Municipalism is the political system of home rule at the local level, such as of a city or town, thus a municipality with its own governing authority as an administrative division of a sovereign state. Municipalism is more than simple support for municipalities in that it supports the primacy of municipalities as a means of enacting political change locally, and by extension grassroots movements to enact political change at higher levels of government. It is an approach to implementing social change which focuses on using the municipality as the vehicle for implementing change.[1] [2]
During the French Revolution, French: sociétés révolutionnaire controlled municipal governments and established alliances between neighboring cities, forming a federation of hundreds of "municipalist republics" in south France known as communalism.[3]

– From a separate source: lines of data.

-- pv_equiv track=rewrite | github.com/kozaka93/2025Z-DataVisualizationTechniques | projects/project2/piotrowski_ptak_stolarczyk/app.py | nearest_valid_day
-- ===== SOURCE A (Python) =====
-- def nearest_valid_day(days, target):
--     if not days:
--         return None
--     days_sorted = sorted(days)
--     if target in days_sorted:
--         return target
--     earlier = [d for d in days_sorted if d <= target]
--     if earlier:
--         return earlier[-1]
--     return days_sorted[0]
-- ===== SOURCE B (Python) =====
-- def nearest_valid_day(days, target):
--     if not days:
--         return None
--     ds = sorted(days)
--     lo, hi = 0, len(ds)
--     while lo < hi:            # binary search: bisect_right by hand
--         mid = (lo + hi) // 2
--         if target < ds[mid]:
--             hi = mid
--         else:
--             lo = mid + 1
--     return ds[lo - 1] if lo > 0 else ds[0]
-- ===== Notes on version B (the rewrite author's own statement) =====
-- stated objective: alternative
-- what changed: Replaces the membership test plus 'earlier' list construction (two extra linear passes after sorting) with a single hand-written binary search (bisect_right) on the sorted list; the largest day <= target, or the minimum when none exists, is read off from the insertion point.
import Mathlib
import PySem

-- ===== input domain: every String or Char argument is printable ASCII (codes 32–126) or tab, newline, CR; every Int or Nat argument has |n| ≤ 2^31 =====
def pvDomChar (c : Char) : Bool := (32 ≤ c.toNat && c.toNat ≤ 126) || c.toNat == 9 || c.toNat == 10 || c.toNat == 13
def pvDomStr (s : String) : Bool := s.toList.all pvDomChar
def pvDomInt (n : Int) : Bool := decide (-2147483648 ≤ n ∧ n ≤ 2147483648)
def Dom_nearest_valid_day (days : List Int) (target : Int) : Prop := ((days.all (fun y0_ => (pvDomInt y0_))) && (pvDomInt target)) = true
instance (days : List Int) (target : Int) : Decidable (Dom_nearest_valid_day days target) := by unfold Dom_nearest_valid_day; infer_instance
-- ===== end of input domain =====

-- B replaces A's membership test and 'earlier' list construction by a hand-written
-- binary search (bisect_right) on the sorted list; same result, different traversal.


-- ===== PORT A =====
def nearest_valid_day (days : List Int) (target : Int) : Option Int :=
  if days = [] then none
  else
    let days_sorted := PySem.List.sorted days (fun d => d) false
    if target ∈ days_sorted then some target
    else
      let earlier := days_sorted.filter (fun d => d ≤ target)
      if earlier ≠ [] then PySem.List.pyGet? earlier (-1)   -- earlier[-1]; in range (earlier nonempty)
      else PySem.List.pyGet? days_sorted 0                  -- days_sorted[0]; in range (days nonempty)

-- ===== PORT B =====
-- the hand-written while-loop of Source B: lo, hi shrink until lo is the bisect_right
-- position; fuel is only a totality device (hi - lo shrinks each iteration, so
-- fuel = ds.length never runs out at the call site)
def bsLoop (ds : List Int) (x : Int) : Nat → Nat → Nat → Nat
  | 0, lo, _hi => lo
  | Nat.succ fuel, lo, hi =>
    if lo < hi then
      let mid := (lo + hi) / 2
      if x < ds.getD mid 0 then bsLoop ds x fuel lo mid    -- ds[mid]: mid < hi ≤ len inside the loop
      else bsLoop ds x fuel (mid + 1) hi
    else lo

def nearest_valid_day_alt (days : List Int) (target : Int) : Option Int :=
  if days = [] then none
  else
    let ds := PySem.List.sorted days (fun d => d) false
    let lo := bsLoop ds target ds.length 0 ds.length
    if lo > 0 then PySem.List.pyGet? ds ((lo : Int) - 1)    -- ds[lo-1]; in range
    else PySem.List.pyGet? ds 0                             -- ds[0]; in range (days nonempty)

-- ===== PRECONDITION & SPEC =====
def Spec_nearest_valid_day (days : List Int) (target : Int) (out : Option Int) : Prop := out = nearest_valid_day_alt days target
instance (days : List Int) (target : Int) (out : Option Int) : Decidable (Spec_nearest_valid_day days target out) := by unfold Spec_nearest_valid_day; infer_instance

-- ===== CLAIM (what is proved, stated in full; the proofs are below) =====
def Claim_equal_nearest_valid_day : Prop := ∀ (days : List Int) (target : Int), Dom_nearest_valid_day days target → Spec_nearest_valid_day days target (nearest_valid_day days target)

-- ===== LEMMAS AND PROOFS =====

-- the loop computes a bisect_right position on a sorted list:
-- everything strictly left of the result is ≤ x, everything at/right of it is > x
theorem bsLoop_spec (ds : List Int) (x : Int)
    (hsort : ds.Pairwise (· ≤ ·)) : ∀ (fuel lo hi : Nat),
    hi - lo ≤ fuel → hi ≤ ds.length → lo ≤ hi →
    (∀ j, (hj : j < ds.length) → j < lo → ds[j] ≤ x) →
    (∀ j, (hj : j < ds.length) → hi ≤ j → x < ds[j]) →
    bsLoop ds x fuel lo hi ≤ ds.length ∧
      (∀ j, (hj : j < ds.length) → j < bsLoop ds x fuel lo hi → ds[j] ≤ x) ∧
      (∀ j, (hj : j < ds.length) → bsLoop ds x fuel lo hi ≤ j → x < ds[j]) := by
  have hmono : ∀ i j, (hi' : i < ds.length) → (hj : j < ds.length) → i ≤ j → ds[i] ≤ ds[j] := by
    intro i j hi' hj hij
    rcases Nat.lt_or_eq_of_le hij with h | h
    · exact (List.pairwise_iff_getElem.mp hsort) i j hi' hj h
    · subst h; exact le_refl _
  intro fuel
  induction fuel with
  | zero =>
      intro lo hi hfuel hhi hlohi hleft hright
      exact ⟨by simp [bsLoop]; omega,
        fun j hj hjlo => hleft j hj (by simpa [bsLoop] using hjlo),
        fun j hj hloj => hright j hj (by simp [bsLoop] at hloj; omega)⟩
  | succ n ih =>
      intro lo hi hfuel hhi hlohi hleft hright
      by_cases h : lo < hi
      · have hmid : (lo + hi) / 2 < ds.length := by omega
        by_cases hc : x < ds.getD ((lo + hi) / 2) 0
        · have hx : x < ds[(lo + hi) / 2] := by
            simpa [List.getD_eq_getElem?_getD, hmid] using hc
          have heq : bsLoop ds x (n + 1) lo hi = bsLoop ds x n lo ((lo + hi) / 2) := by
            simp only [bsLoop, if_pos h]; exact if_pos hc
          rw [heq]
          exact ih lo ((lo + hi) / 2) (by omega) (by omega) (by omega) hleft
            (fun j hj hmj => lt_of_lt_of_le hx (hmono _ j hmid hj hmj))
        · have hx : ds[(lo + hi) / 2] ≤ x := by
            have := hc
            simp [List.getD_eq_getElem?_getD, hmid] at this
            omega
          have heq : bsLoop ds x (n + 1) lo hi = bsLoop ds x n ((lo + hi) / 2 + 1) hi := by
            simp only [bsLoop, if_pos h]; exact if_neg hc
          rw [heq]
          exact ih ((lo + hi) / 2 + 1) hi (by omega) hhi (by omega)
            (fun j hj hmj => le_trans (hmono j _ hj hmid (by omega)) hx) hright
      · have heq : bsLoop ds x (n + 1) lo hi = lo := by simp [bsLoop, h]
        rw [heq]
        exact ⟨by omega, fun j hj hjlo => hleft j hj hjlo, fun j hj hloj => hright j hj (by omega)⟩

theorem nearest_valid_day_eq_alt : ∀ (days : List Int) (target : Int),
    nearest_valid_day days target = nearest_valid_day_alt days target := by
  intro days target
  unfold nearest_valid_day nearest_valid_day_alt
  by_cases hd : days = []
  · simp [hd]
  simp only [if_neg hd]
  set ds := PySem.List.sorted days (fun d => d) false with hds
  have hsort : ds.Pairwise (· ≤ ·) := PySem.List.sorted_pairwise days (fun d => d)
  have hlen : ds.length = days.length := PySem.List.length_sorted days (fun d => d) false
  have hne : 0 < ds.length := by
    rw [hlen]; exact List.length_pos_iff.mpr hd
  have hmono : ∀ i j, (hi' : i < ds.length) → (hj : j < ds.length) → i ≤ j → ds[i] ≤ ds[j] := by
    intro i j hi' hj hij
    rcases Nat.lt_or_eq_of_le hij with h | h
    · exact (List.pairwise_iff_getElem.mp hsort) i j hi' hj h
    · subst h; exact le_refl _
  set r := bsLoop ds target ds.length 0 ds.length with hr
  obtain ⟨hrlen, hA, hB⟩ := bsLoop_spec ds target hsort ds.length 0 ds.length (by omega) le_rfl (Nat.zero_le _)
    (fun j hj hj0 => absurd hj0 (by omega)) (fun j hj hij => absurd hij (by omega))
  have hidx : ∀ (h1 : 0 < r), PySem.List.pyGet? ds ((r : Int) - 1) = some ds[r - 1] := by
    intro h1
    have : ((r : Int) - 1) = ((r - 1 : Nat) : Int) := by omega
    rw [this, PySem.List.pyGet?_natCast, List.getElem?_eq_getElem (by omega)]
  by_cases hmem : target ∈ ds
  · simp only [if_pos hmem]
    obtain ⟨k, hk, hdk⟩ := List.mem_iff_getElem.mp hmem
    have hkr : k < r := by
      by_contra hc
      have := hB k hk (by omega)
      omega
    have h1 : 0 < r := by omega
    have hv : ds[r - 1] = target := by
      have h2 := hA (r - 1) (by omega) (by omega)
      have h3 : ds[k] ≤ ds[r - 1] := hmono k (r - 1) hk (by omega) (by omega)
      omega
    rw [if_pos h1, hidx h1, hv]
  · simp only [if_neg hmem]
    have htake : ds.filter (fun d => d ≤ target) = ds.take r := by
      conv_lhs => rw [← List.take_append_drop r ds]
      rw [List.filter_append]
      have h1 : (ds.take r).filter (fun d => decide (d ≤ target)) = ds.take r := by
        apply List.filter_eq_self.mpr
        intro a ha
        obtain ⟨i, hi, hia⟩ := List.getElem_of_mem ha
        rw [List.getElem_take] at hia
        have : i < r := by have := List.length_take_le r ds; omega
        simpa [← hia] using hA i (by omega) this
      have h2 : (ds.drop r).filter (fun d => decide (d ≤ target)) = [] := by
        apply List.filter_eq_nil_iff.mpr
        intro a ha
        obtain ⟨i, hi, hia⟩ := List.getElem_of_mem ha
        rw [List.getElem_drop] at hia
        have := hB (r + i) (by rw [List.length_drop] at hi; omega) (by omega)
        simp [← hia]; omega
      rw [h1, h2, List.append_nil]
    by_cases h1 : 0 < r
    · have hner : ds.take r ≠ [] := by
        intro hc
        have h2 : (ds.take r).length = 0 := by rw [hc]; rfl
        rw [List.length_take] at h2
        omega
      rw [if_pos (by rw [htake]; exact hner), if_pos h1, hidx h1, htake]
      rw [PySem.List.pyGet?_neg_one, List.getLast?_eq_getElem?]
      have hlt : (ds.take r).length = r := by simp; omega
      rw [hlt, List.getElem?_take_of_lt (by omega), List.getElem?_eq_getElem (by omega)]
    · have hr0 : r = 0 := by omega
      rw [if_neg (by simp [htake, hr0]), if_neg h1]

-- ===== VERDICT (by name: the statement is the Claim_ definition above) =====
theorem nearest_valid_day_spec : Claim_equal_nearest_valid_day := by
  intro days target _
  unfold Spec_nearest_valid_day
  exact nearest_valid_day_eq_alt days target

In Europe, municipalism developed in the socialist parties.[4] In 1881 the Federation of the Socialist Workers of France (a predecessor of the modern French Socialist Party) won control of the municipality of Commentry.[1] In subsequent municipal elections, socialist candidates and parties increased the number of municipalities they controlled to 70 in 1892, and then over 100 in 1896. Meanwhile, in Italy, changes in electoral laws enabled the Italian Socialist Party to gain its first municipality, Imola, under the leadership of Andrea Costa.[1]
Libertarian socialist and social ecologist thinker Murray Bookchin promoted what he called libertarian municipalism as the political branch of social ecology, focusing on the development of direct democracy within existing local governance structures.[5] [6]
Bookchin has been one of the influences on a movement known as "new municipalism" in the twenty-first century, exemplified by Barcelona en Comú.[7] [8] [9] [10]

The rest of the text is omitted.